(STORED DATA)

theorem foldl_add_eq_append_Dd (t : List Char) : ∀ (s : List Char),
    List.foldl PySem.Set.add s t = s ++ Dd s t := by
  induction t with
  | nil => intro s; simp [Dd]
  | cons x t ih =>
      intro s
      by_cases hx : x ∈ s
      · have hc : PySem.Set.contains s x = true := (PySem.Set.contains_iff s x).mpr hx
        simp [Dd, hx, PySem.Set.add, ih]
      · have hc : PySem.Set.contains s x = false := by
          by_contra h
          exact hx ((PySem.Set.contains_iff s x).mp (by simpa using h))
        simp [Dd, hx, PySem.Set.add, ih]

theorem dedup_eq_Dd (t : List Char) : PySem.List.dedup t = Dd [] t := by
  have h := foldl_add_eq_append_Dd t []
  simpa [PySem.List.dedup, PySem.Set.ofList, PySem.Set.empty] using h

theorem Dd_congr (t : List Char) : ∀ s s', (∀ x ∈ t, (x ∈ s ↔ x ∈ s')) → Dd s t = Dd s' t := by
  induction t with
  | nil => intro s s' _; simp [Dd]
  | cons x t ih =>
      intro s s' h
      have hx := h x (by simp)
      by_cases hxs : x ∈ s
      · simp [Dd, hxs, hx.mp hxs, ih s s' (fun y hy => h y (by simp [hy]))]
      · have hxs' : x ∉ s' := fun hh => hxs (hx.mpr hh)
        simp only [Dd, if_neg hxs, if_neg hxs']
        refine congrArg _ (ih _ _ ?_)
        intro y hy; simp [h y (by simp [hy])]

theorem Dd_replicate_skip (k : Nat) (c : Char) (r : List Char) (s : List Char) (hc : c ∈ s) :
    Dd s (List.replicate k c ++ r) = Dd s r := by
  induction k with
  | zero => simp
  | succ k ih => simpa [Dd, List.replicate_succ, hc] using ih

theorem Dd_sublist (t : List Char) : ∀ s, (Dd s t).Sublist t := by
  induction t with
  | nil => intro s; simp [Dd]
  | cons x t ih =>
      intro s
      by_cases hx : x ∈ s
      · simp only [Dd, if_pos hx]
        exact (ih s).cons x
      · simp only [Dd, if_neg hx]
        exact (ih (s ++ [x])).cons₂ x

theorem dedup_run (c : Char) (k : Nat) (r : List Char) (hc : c ∉ r) :
    PySem.List.dedup (c :: (List.replicate k c ++ r)) = c :: PySem.List.dedup r := by
  rw [dedup_eq_Dd, dedup_eq_Dd]
  have h1 : Dd [] (c :: (List.replicate k c ++ r)) = c :: Dd [c] (List.replicate k c ++ r) := by
    simp [Dd]
  rw [h1, Dd_replicate_skip k c r [c] (by simp)]
  refine congrArg _ (Dd_congr r [c] [] ?_)
  intro x hx
  simp only [List.mem_singleton, List.not_mem_nil, iff_false]
  exact fun hxc => hc (hxc ▸ hx)

theorem dedup_pairwise_lt (m : List Char) (hm : m.Pairwise (· ≤ ·)) :
    (PySem.List.dedup m).Pairwise (· < ·) := by
  have hsub : (PySem.List.dedup m).Sublist m := by
    rw [dedup_eq_Dd]; exact Dd_sublist m []
  have hle : (PySem.List.dedup m).Pairwise (· ≤ ·) := hm.sublist hsub
  have hnd : (PySem.List.dedup m).Nodup := PySem.Set.nodup_ofList m
  have := hle.and hnd
  exact this.imp (fun {a b} h => lt_of_le_of_ne h.1 h.2)

-- starts as a function of the sorted column (port A) …
def Gs : List Char → Int → Option Char → List (String × Int)
  | [], _, _ => []
  | c :: t, i, last =>
      if some c ≠ last then (String.ofList [c], i) :: Gs t (i + 1) (some c) else Gs t (i + 1) last

-- … and as a function of the sorted distinct characters and their counts (port B)
def Hs (cnt : Char → Int) : List Char → Int → List (String × Int)
  | [], _ => []
  | c :: ks, t => (String.ofList [c], t) :: Hs cnt ks (t + cnt c)

theorem Hs_congr (f g : Char → Int) (ks : List Char) (h : ∀ c ∈ ks, f c = g c) :
    ∀ t, Hs f ks t = Hs g ks t := by
  induction ks with
  | nil => intro t; simp [Hs]
  | cons c ks ih =>
      intro t
      have hc := h c (by simp)
      simp only [Hs, hc]
      exact congrArg _ (ih (fun x hx => h x (by simp [hx])) _)

theorem Hs_map_fst (cnt : Char → Int) (ks : List Char) :
    ∀ t, (Hs cnt ks t).map (·.1) = ks.map (fun c => String.ofList [c]) := by
  induction ks with
  | nil => intro t; simp [Hs]
  | cons c ks ih => intro t; simp [Hs, ih]

theorem Gs_replicate (k : Nat) (c : Char) (r : List Char) :
    ∀ i, Gs (List.replicate k c ++ r) i (some c) = Gs r (i + (k : Int)) (some c) := by
  induction k with
  | zero => intro i; simp
  | succ k ih =>
      intro i
      have : ((k : Int) + 1) = ((k + 1 : Nat) : Int) := by push_cast; ring
      simp only [List.replicate_succ, List.cons_append, Gs, ne_eq, not_true_eq_false,
        if_false, ih (i + 1)]
      congr 1
      push_cast; ring

theorem Gs_fresh (r : List Char) (c : Char) (h : ∀ x ∈ r, x ≠ c) (i : Int) :
    Gs r i (some c) = Gs r i none := by
  cases r with
  | nil => simp [Gs]
  | cons d r' =>
      have hd : d ≠ c := h d (by simp)
      simp [Gs, hd]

(End STORED DATA)

- TASK OBJECTIVE -
Copy every line above in which the string "only" shows up.

- ANSWER SPACE -
        simp only [Dd, if_neg hxs, if_neg hxs']
      · simp only [Dd, if_pos hx]
      · simp only [Dd, if_neg hx]
  simp only [List.mem_singleton, List.not_mem_nil, iff_false]
      simp only [Hs, hc]
      simp only [List.replicate_succ, List.cons_append, Gs, ne_eq, not_true_eq_false,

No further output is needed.